• Data supplied:
-- pv_equiv track=rewrite | github.com/ucare-uchicago/mlec-sim | src/helpers/netdp_prio.py | stripe_fail_cases
-- ===== SOURCE A (Python) =====
-- import math
--
-- stripe_fail_cases_dict = {}
--
-- def stripe_fail_cases(num_chunks_in_stripe, num_failures, drives_per_rack, failures_per_other_affected_rack_list, num_healthy_racks):
--     key = (num_chunks_in_stripe, num_failures, drives_per_rack, tuple(failures_per_other_affected_rack_list), num_healthy_racks)
--     if key in stripe_fail_cases_dict:
--         return stripe_fail_cases_dict[key]
--
--     num_other_affected_racks = len(failures_per_other_affected_rack_list)
--     num_other_racks = num_other_affected_racks + num_healthy_racks
--     if num_other_racks < num_chunks_in_stripe:
--         return 0
--     if num_failures > num_chunks_in_stripe:
--         return 0
--     if num_failures > num_other_affected_racks:
--         return 0
--     if num_failures < 0:
--         return 0
--
--     if num_other_affected_racks == 0:    # then must have num_failures = 0
--         count = math.comb(num_healthy_racks, num_chunks_in_stripe) * (drives_per_rack ** num_chunks_in_stripe)
--         stripe_fail_cases_dict[key] = count
--         return count
--     else:
--         failed_disks_first_rack = failures_per_other_affected_rack_list[0]
--         failures_per_other_affected_rack_subset = failures_per_other_affected_rack_list[1:]
--         count = (failed_disks_first_rack * stripe_fail_cases(
--                         num_chunks_in_stripe-1, num_failures-1, drives_per_rack, failures_per_other_affected_rack_subset, num_healthy_racks)
--             + (drives_per_rack - failed_disks_first_rack) * stripe_fail_cases(
--                         num_chunks_in_stripe-1, num_failures, drives_per_rack, failures_per_other_affected_rack_subset, num_healthy_racks)
--             + stripe_fail_cases(num_chunks_in_stripe, num_failures, drives_per_rack, failures_per_other_affected_rack_subset, num_healthy_racks))
--         stripe_fail_cases_dict[key] = count
--         return count
-- ===== SOURCE B (Python) =====
-- import math
--
-- def stripe_fail_cases(num_chunks_in_stripe, num_failures, drives_per_rack, failures_per_other_affected_rack_list, num_healthy_racks):
--     # Bottom-up DP: process affected racks from the last to the first, keeping a
--     # 2D table over offsets (i, j) so that layer k holds the count for the last k
--     # racks with (chunks, failures) = (num_chunks_in_stripe - i, num_failures - j).
--     C, F, D, H = num_chunks_in_stripe, num_failures, drives_per_rack, num_healthy_racks
--     n = len(failures_per_other_affected_rack_list)
--     if F < 0 or F > n or F > C or n + H < C:   # infeasible: the DP answer is 0
--         return 0
--
--     def blocked(c, f, k):
--         return k + H < c or f > c or f > k or f < 0
--
--     prev = [[0 if blocked(C - i, F - j, 0) else math.comb(H, C - i) * D ** (C - i)
--              for j in range(n + 1)] for i in range(n + 1)]
--     k = 0
--     for x in reversed(failures_per_other_affected_rack_list):
--         k += 1
--         prev = [[0 if blocked(C - i, F - j, k)
--                  else x * prev[i + 1][j + 1] + (D - x) * prev[i + 1][j] + prev[i][j]
--                  for j in range(n - k + 1)] for i in range(n - k + 1)]
--     return prev[0][0]
-- ===== Notes on version B (the rewrite author's own statement) =====
-- stated objective: alternative
-- what changed: Replaced the memoized top-down recursion (global cache dict, three recursive calls per rack) by a bottom-up iterative DP that walks the rack list from the end, maintaining a 2D offset-indexed table per layer and reading off the (0,0) entry.
import Mathlib
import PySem

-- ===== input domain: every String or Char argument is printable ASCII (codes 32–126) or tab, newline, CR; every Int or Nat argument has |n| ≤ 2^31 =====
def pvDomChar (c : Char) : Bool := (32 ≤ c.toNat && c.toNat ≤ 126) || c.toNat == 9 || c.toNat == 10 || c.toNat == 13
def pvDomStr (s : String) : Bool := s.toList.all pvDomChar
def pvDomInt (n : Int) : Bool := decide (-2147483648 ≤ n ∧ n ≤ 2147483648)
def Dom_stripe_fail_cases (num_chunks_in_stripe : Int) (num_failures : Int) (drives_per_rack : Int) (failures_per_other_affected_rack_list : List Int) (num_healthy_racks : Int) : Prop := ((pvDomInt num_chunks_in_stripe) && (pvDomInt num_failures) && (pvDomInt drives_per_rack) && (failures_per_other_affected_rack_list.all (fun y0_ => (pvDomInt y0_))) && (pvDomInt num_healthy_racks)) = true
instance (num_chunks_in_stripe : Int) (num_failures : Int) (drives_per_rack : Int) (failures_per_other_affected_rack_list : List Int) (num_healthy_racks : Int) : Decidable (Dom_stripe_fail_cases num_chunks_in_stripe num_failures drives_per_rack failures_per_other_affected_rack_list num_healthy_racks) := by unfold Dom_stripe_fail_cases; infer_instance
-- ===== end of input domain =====

-- B replaces A's memoized top-down recursion by a bottom-up iterative DP over a 2D offset
-- table built from the last affected rack to the first (objective: alternative decomposition).
-- A's global memo dict is a pure cache and does not affect the return value; it is not ported.

-- ===== PORT A =====
-- Literal port of A's recursion (the memo lookup is value-transparent and omitted).
-- In the base branch Python's math.comb(H, C) and D ** C are reached only with 0 ≤ C ≤ H
-- (forced by the surrounding guards), where Nat.choose H.toNat C.toNat and D ^ C.toNat are exact.
def stripe_fail_cases (num_chunks_in_stripe : Int) (num_failures : Int) (drives_per_rack : Int) (failures_per_other_affected_rack_list : List Int) (num_healthy_racks : Int) : Int :=
  if ((failures_per_other_affected_rack_list.length : Int) + num_healthy_racks < num_chunks_in_stripe) then 0
  else if num_failures > num_chunks_in_stripe then 0
  else if num_failures > (failures_per_other_affected_rack_list.length : Int) then 0
  else if num_failures < 0 then 0
  else
    match failures_per_other_affected_rack_list with
    | [] => (Nat.choose num_healthy_racks.toNat num_chunks_in_stripe.toNat : Int) * drives_per_rack ^ num_chunks_in_stripe.toNat
    | x :: t =>
        x * stripe_fail_cases (num_chunks_in_stripe - 1) (num_failures - 1) drives_per_rack t num_healthy_racks
        + (drives_per_rack - x) * stripe_fail_cases (num_chunks_in_stripe - 1) num_failures drives_per_rack t num_healthy_racks
        + stripe_fail_cases num_chunks_in_stripe num_failures drives_per_rack t num_healthy_racks

-- ===== PORT B =====
-- Table cell read (Python's prev[i][j]; indices are always in range in B's loop).
def sfcEntry (T : List (List Int)) (i j : Nat) : Int := (T.getD i []).getD j 0

-- Source B's base-layer comprehension (suffix of length 0).
def sfcInit (C F D H : Int) (n : Nat) : List (List Int) :=
  (List.range (n + 1)).map (fun (i : Nat) => (List.range (n + 1)).map (fun (j : Nat) =>
    -- Source B's inner `blocked(c, f, k)` is inlined here (k = 0)
    if ((((0 : Nat) : Int)) + H < C - (i : Int) ∨ F - (j : Int) > C - (i : Int) ∨ F - (j : Int) > (((0 : Nat) : Int)) ∨ F - (j : Int) < 0) then 0
    else (Nat.choose H.toNat (C - (i : Int)).toNat : Int) * D ^ (C - (i : Int)).toNat))

-- Source B's per-rack layer update (the comprehension inside the loop).
def sfcStep (C F D H x : Int) (k m : Nat) (prev : List (List Int)) : List (List Int) :=
  (List.range (m + 1)).map (fun (i : Nat) => (List.range (m + 1)).map (fun (j : Nat) =>
    -- Source B's inner `blocked(c, f, k)` is inlined here
    if (((k : Int)) + H < C - (i : Int) ∨ F - (j : Int) > C - (i : Int) ∨ F - (j : Int) > ((k : Int)) ∨ F - (j : Int) < 0) then 0
    else x * sfcEntry prev (i + 1) (j + 1) + (D - x) * sfcEntry prev (i + 1) j + sfcEntry prev i j))

-- Source B's `for x in reversed(...)` loop with the counter k, as a fold.
def sfcFold (C F D H : Int) (n : Nat) (r : List Int) : Nat × List (List Int) :=
  r.foldl (fun st x => (st.1 + 1, sfcStep C F D H x (st.1 + 1) (n - (st.1 + 1)) st.2))
    (0, sfcInit C F D H n)

def stripe_fail_cases_alt (num_chunks_in_stripe : Int) (num_failures : Int) (drives_per_rack : Int) (failures_per_other_affected_rack_list : List Int) (num_healthy_racks : Int) : Int :=
  -- Source B's feasibility early return, then the DP
  if (num_failures < 0 ∨ num_failures > (failures_per_other_affected_rack_list.length : Int) ∨
      num_failures > num_chunks_in_stripe ∨
      (failures_per_other_affected_rack_list.length : Int) + num_healthy_racks < num_chunks_in_stripe) then 0
  else sfcEntry (sfcFold num_chunks_in_stripe num_failures drives_per_rack num_healthy_racks
      failures_per_other_affected_rack_list.length failures_per_other_affected_rack_list.reverse).2 0 0

-- ===== PRECONDITION & SPEC =====
def Spec_stripe_fail_cases (num_chunks_in_stripe : Int) (num_failures : Int) (drives_per_rack : Int) (failures_per_other_affected_rack_list : List Int) (num_healthy_racks : Int) (out : Int) : Prop := out = stripe_fail_cases_alt num_chunks_in_stripe num_failures drives_per_rack failures_per_other_affected_rack_list num_healthy_racks
instance (num_chunks_in_stripe : Int) (num_failures : Int) (drives_per_rack : Int) (failures_per_other_affected_rack_list : List Int) (num_healthy_racks : Int) (out : Int) : Decidable (Spec_stripe_fail_cases num_chunks_in_stripe num_failures drives_per_rack failures_per_other_affected_rack_list num_healthy_racks out) := by unfold Spec_stripe_fail_cases; infer_instance

-- ===== CLAIM (what is proved, stated in full; the proofs are below) =====
def Claim_equal_stripe_fail_cases : Prop := ∀ (num_chunks_in_stripe : Int) (num_failures : Int) (drives_per_rack : Int) (failures_per_other_affected_rack_list : List Int) (num_healthy_racks : Int), Dom_stripe_fail_cases num_chunks_in_stripe num_failures drives_per_rack failures_per_other_affected_rack_list num_healthy_racks → Spec_stripe_fail_cases num_chunks_in_stripe num_failures drives_per_rack failures_per_other_affected_rack_list num_healthy_racks (stripe_fail_cases num_chunks_in_stripe num_failures drives_per_rack failures_per_other_affected_rack_list num_healthy_racks)

-- ===== LEMMAS AND PROOFS =====

lemma sfcEntry_map_range (m : Nat) (f : Nat → Nat → Int) (i j : Nat) (hi : i < m) (hj : j < m) :
    sfcEntry ((List.range m).map (fun i => (List.range m).map (fun j => f i j))) i j = f i j := by
  simp [sfcEntry, List.getD, hi, hj]

-- Loop invariant: after folding a prefix r of the reversed list, the counter equals r.length and
-- cell (i, j) of the table is A's value at (C - i, F - j) on the suffix r.reverse.
lemma sfc_loop (C F D H : Int) (n : Nat) (r : List Int) (hr : r.length ≤ n) :
    (sfcFold C F D H n r).1 = r.length ∧
    ∀ i j : Nat, i ≤ n - r.length → j ≤ n - r.length →
      sfcEntry (sfcFold C F D H n r).2 i j = stripe_fail_cases (C - i) (F - j) D r.reverse H := by
  induction r using List.reverseRecOn with
  | nil =>
      refine ⟨rfl, fun i j hi hj => ?_⟩
      simp only [sfcFold, List.foldl_nil, sfcInit]
      rw [sfcEntry_map_range (n + 1) _ i j (by omega) (by omega)]
      rw [stripe_fail_cases.eq_def]
      simp only [List.length_nil, List.reverse_nil, Nat.cast_zero]
      split_ifs <;> first | rfl | omega
  | append_singleton r' x ih =>
      have hr' : r'.length ≤ n := by simp at hr; omega
      obtain ⟨hk, hent⟩ := ih hr'
      have hfold : sfcFold C F D H n (r' ++ [x])
          = ((sfcFold C F D H n r').1 + 1,
             sfcStep C F D H x ((sfcFold C F D H n r').1 + 1)
               (n - ((sfcFold C F D H n r').1 + 1)) (sfcFold C F D H n r').2) := by
        simp [sfcFold, List.foldl_append]
      refine ⟨by simp [hfold, hk], fun i j hi hj => ?_⟩
      have hlen : (r' ++ [x]).length = r'.length + 1 := by simp
      rw [hlen] at hi hj
      rw [hfold]
      simp only [hk]
      rw [show (sfcStep C F D H x (r'.length + 1) (n - (r'.length + 1)) (sfcFold C F D H n r').2)
          = (List.range (n - (r'.length + 1) + 1)).map (fun (i : Nat) => (List.range (n - (r'.length + 1) + 1)).map (fun (j : Nat) =>
              if (((r'.length + 1 : Int)) + H < C - (i : Int) ∨ F - (j : Int) > C - (i : Int) ∨ F - (j : Int) > ((r'.length + 1 : Int)) ∨ F - (j : Int) < 0) then 0
              else x * sfcEntry (sfcFold C F D H n r').2 (i + 1) (j + 1)
                   + (D - x) * sfcEntry (sfcFold C F D H n r').2 (i + 1) j
                   + sfcEntry (sfcFold C F D H n r').2 i j)) from rfl]
      rw [sfcEntry_map_range _ _ i j (by omega) (by omega)]
      have e1 := hent (i + 1) (j + 1) (by omega) (by omega)
      have e2 := hent (i + 1) j (by omega) (by omega)
      have e3 := hent i j (by omega) (by omega)
      have hrev : (r' ++ [x]).reverse = x :: r'.reverse := by simp
      rw [hrev, stripe_fail_cases.eq_def]
      simp only [List.length_cons, List.length_reverse]
      rw [e1, e2, e3]
      have c1 : C - ((i : Int) + 1) = C - (i : Int) - 1 := by ring
      have c2 : F - ((j : Int) + 1) = F - (j : Int) - 1 := by ring
      simp only [Nat.cast_add, Nat.cast_one, c1, c2]
      split_ifs <;> first | rfl | (push_cast at *; omega)

-- ===== VERDICT (by name: the statement is the Claim_ definition above) =====
theorem stripe_fail_cases_spec : Claim_equal_stripe_fail_cases := by
  intro C F D L H _
  unfold Spec_stripe_fail_cases stripe_fail_cases_alt
  by_cases h : (F < 0 ∨ F > (L.length : Int) ∨ F > C ∨ (L.length : Int) + H < C)
  · rw [if_pos h, stripe_fail_cases.eq_def]
    split_ifs <;> first | rfl | (exfalso; omega)
  · rw [if_neg h]
    obtain ⟨-, hent⟩ := sfc_loop C F D H L.length L.reverse (by simp)
    have := hent 0 0 (by omega) (by omega)
    simpa using this.symm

• Problem statement: Once you have found every line in the listing that holds the string "recursion", copy each of them.

• Response area:
-- what changed: Replaced the memoized top-down recursion (global cache dict, three recursive calls per rack) by a bottom-up iterative DP that walks the rack list from the end, maintaining a 2D offset-indexed table per layer and reading off the (0,0) entry.
-- B replaces A's memoized top-down recursion by a bottom-up iterative DP over a 2D offset
-- Literal port of A's recursion (the memo lookup is value-transparent and omitted).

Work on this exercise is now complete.